EXERCISE GOAL
How many lines in the records below contain the word "fused"? Answer with the number alone.

Dataset records
——————————

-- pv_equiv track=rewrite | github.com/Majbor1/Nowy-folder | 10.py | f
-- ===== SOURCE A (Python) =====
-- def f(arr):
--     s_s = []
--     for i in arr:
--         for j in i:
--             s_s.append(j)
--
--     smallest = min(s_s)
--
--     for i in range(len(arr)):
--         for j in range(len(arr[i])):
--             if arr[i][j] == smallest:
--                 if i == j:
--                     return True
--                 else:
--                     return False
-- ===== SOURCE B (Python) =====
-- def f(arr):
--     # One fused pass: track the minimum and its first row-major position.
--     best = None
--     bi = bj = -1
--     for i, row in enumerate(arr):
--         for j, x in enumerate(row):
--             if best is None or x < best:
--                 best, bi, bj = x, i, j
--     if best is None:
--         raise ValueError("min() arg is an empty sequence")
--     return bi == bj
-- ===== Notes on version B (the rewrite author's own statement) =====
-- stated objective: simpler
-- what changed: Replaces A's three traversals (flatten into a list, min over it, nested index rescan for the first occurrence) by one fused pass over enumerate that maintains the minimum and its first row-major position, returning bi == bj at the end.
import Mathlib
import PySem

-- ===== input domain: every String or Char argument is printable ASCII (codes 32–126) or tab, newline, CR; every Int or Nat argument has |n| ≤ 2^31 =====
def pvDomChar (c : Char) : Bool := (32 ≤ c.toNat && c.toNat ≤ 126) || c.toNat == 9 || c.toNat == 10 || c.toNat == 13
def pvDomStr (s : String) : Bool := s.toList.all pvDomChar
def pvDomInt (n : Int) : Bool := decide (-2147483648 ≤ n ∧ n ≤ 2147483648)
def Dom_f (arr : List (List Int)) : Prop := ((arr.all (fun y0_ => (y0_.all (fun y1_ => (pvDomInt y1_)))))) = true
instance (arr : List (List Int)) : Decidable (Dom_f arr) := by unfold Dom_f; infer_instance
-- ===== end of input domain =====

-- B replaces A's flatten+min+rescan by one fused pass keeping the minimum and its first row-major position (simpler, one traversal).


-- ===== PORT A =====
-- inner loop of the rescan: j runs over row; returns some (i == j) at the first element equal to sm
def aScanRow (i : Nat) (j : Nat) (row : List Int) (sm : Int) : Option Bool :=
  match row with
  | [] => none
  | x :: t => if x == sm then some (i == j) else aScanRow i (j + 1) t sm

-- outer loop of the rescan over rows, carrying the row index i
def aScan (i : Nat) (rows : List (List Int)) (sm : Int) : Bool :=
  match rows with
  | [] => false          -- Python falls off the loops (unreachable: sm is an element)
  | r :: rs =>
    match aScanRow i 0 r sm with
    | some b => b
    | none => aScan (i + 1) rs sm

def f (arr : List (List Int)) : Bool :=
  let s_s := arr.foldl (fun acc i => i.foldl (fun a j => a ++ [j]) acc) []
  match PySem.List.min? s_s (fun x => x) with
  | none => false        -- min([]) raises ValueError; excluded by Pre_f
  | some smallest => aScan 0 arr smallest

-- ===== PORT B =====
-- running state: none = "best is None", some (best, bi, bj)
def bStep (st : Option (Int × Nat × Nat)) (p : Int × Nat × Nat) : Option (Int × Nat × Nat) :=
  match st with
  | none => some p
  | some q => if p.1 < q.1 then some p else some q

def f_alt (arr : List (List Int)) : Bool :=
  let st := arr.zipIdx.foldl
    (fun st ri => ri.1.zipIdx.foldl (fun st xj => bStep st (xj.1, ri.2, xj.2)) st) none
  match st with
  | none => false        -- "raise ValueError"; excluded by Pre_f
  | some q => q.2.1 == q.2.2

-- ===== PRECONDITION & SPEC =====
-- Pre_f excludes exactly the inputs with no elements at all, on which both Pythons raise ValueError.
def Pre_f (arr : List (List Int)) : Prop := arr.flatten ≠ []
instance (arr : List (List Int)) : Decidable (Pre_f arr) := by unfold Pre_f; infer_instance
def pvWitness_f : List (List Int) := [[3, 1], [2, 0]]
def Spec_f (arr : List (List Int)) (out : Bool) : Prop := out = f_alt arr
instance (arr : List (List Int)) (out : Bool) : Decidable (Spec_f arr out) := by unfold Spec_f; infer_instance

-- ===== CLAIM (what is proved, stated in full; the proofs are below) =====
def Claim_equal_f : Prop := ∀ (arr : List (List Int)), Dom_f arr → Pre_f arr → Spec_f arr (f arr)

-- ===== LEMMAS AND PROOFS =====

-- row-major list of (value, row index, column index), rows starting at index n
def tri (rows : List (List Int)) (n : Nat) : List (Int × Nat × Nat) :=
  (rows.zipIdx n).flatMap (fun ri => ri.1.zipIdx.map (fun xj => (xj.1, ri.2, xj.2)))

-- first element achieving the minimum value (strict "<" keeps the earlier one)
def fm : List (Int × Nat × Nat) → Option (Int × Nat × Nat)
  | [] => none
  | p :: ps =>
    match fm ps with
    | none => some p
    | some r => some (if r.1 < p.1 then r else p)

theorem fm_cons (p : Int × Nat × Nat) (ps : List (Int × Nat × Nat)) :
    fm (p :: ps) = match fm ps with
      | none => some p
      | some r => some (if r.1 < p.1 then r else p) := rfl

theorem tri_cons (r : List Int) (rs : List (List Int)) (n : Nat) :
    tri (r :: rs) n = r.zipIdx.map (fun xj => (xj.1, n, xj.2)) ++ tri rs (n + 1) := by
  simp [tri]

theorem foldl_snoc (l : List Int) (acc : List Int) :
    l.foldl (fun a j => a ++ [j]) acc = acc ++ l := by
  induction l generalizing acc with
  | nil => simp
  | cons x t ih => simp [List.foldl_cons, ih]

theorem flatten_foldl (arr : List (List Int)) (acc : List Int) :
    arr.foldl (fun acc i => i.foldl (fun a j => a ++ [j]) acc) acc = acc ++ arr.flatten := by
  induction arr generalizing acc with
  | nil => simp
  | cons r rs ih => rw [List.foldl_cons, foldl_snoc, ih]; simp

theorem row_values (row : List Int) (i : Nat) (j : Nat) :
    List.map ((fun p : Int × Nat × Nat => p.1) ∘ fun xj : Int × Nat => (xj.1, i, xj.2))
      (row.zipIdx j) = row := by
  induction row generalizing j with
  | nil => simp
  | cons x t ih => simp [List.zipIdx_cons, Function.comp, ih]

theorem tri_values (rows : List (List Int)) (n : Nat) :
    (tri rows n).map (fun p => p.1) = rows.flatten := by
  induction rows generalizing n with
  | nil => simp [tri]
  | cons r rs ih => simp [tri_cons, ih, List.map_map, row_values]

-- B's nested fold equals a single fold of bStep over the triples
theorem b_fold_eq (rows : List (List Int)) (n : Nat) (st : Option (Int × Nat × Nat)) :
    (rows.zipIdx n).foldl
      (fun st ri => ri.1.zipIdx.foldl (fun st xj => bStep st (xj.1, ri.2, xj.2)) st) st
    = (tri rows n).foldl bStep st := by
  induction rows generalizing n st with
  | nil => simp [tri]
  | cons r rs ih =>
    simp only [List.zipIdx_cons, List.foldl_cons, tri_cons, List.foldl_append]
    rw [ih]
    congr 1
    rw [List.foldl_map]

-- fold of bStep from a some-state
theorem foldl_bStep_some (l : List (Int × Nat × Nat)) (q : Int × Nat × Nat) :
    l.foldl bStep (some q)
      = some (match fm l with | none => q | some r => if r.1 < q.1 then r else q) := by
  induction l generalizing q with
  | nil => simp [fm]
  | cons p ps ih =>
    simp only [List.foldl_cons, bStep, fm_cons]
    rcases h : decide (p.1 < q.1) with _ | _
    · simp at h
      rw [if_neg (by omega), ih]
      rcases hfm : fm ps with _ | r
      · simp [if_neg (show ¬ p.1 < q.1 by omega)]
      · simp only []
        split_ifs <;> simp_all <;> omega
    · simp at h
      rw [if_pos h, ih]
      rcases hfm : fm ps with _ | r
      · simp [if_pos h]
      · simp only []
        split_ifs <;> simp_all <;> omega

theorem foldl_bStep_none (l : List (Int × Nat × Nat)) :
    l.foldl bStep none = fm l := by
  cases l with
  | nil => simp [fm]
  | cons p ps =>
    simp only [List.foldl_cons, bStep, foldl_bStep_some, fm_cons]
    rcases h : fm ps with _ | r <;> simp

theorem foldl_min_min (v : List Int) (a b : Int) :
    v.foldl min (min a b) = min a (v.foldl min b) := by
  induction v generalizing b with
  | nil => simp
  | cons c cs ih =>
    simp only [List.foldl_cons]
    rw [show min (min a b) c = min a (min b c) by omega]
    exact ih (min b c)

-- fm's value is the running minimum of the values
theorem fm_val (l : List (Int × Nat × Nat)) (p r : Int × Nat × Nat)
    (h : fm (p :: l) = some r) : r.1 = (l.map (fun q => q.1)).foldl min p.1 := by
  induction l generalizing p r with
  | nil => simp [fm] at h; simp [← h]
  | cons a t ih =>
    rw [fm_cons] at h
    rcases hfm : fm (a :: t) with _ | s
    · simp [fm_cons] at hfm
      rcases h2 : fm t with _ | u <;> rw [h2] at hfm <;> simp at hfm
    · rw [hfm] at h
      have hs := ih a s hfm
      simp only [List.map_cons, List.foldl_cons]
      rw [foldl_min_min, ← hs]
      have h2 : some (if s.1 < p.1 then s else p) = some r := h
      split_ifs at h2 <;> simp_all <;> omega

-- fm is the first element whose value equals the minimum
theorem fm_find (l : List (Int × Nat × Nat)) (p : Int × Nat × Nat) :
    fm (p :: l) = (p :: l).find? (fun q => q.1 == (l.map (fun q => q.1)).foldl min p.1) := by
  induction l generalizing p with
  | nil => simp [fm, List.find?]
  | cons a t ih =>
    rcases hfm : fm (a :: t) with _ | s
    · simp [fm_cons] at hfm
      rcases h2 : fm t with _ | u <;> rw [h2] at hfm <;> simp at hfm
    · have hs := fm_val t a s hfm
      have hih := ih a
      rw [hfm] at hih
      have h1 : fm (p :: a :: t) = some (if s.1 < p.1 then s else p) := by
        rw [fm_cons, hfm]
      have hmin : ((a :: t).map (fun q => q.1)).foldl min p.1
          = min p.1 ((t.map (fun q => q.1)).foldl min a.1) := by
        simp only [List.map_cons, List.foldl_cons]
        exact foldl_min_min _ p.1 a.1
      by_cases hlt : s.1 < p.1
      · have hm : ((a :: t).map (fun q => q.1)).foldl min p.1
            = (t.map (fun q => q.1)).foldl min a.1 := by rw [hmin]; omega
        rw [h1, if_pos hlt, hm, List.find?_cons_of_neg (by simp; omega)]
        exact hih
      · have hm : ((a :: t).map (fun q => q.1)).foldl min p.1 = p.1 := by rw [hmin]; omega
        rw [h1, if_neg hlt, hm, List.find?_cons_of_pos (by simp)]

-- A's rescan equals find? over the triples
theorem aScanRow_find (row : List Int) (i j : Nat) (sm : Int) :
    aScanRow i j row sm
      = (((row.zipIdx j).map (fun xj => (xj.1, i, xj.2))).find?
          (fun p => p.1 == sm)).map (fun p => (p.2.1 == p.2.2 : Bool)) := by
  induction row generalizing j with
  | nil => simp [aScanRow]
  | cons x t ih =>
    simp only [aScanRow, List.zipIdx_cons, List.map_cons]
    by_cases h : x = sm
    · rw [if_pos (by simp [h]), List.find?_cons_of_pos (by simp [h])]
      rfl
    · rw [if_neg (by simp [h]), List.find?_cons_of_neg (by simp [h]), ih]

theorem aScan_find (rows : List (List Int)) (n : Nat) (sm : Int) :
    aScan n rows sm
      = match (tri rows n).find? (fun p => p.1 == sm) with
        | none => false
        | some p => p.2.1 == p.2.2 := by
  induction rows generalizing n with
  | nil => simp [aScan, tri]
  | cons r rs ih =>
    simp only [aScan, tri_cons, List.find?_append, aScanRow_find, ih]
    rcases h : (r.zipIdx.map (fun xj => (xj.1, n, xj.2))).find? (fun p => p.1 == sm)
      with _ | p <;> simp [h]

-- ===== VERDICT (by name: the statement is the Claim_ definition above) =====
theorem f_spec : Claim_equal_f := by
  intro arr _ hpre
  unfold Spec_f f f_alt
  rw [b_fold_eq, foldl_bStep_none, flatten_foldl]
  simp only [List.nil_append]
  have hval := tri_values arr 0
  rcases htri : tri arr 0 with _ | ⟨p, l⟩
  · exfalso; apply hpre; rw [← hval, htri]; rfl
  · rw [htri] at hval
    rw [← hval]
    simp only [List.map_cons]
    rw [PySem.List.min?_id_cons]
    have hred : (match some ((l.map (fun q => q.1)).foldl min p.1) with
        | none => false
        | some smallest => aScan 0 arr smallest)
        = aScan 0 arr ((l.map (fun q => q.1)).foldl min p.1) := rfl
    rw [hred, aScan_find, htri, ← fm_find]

——————————

OUTPUT
3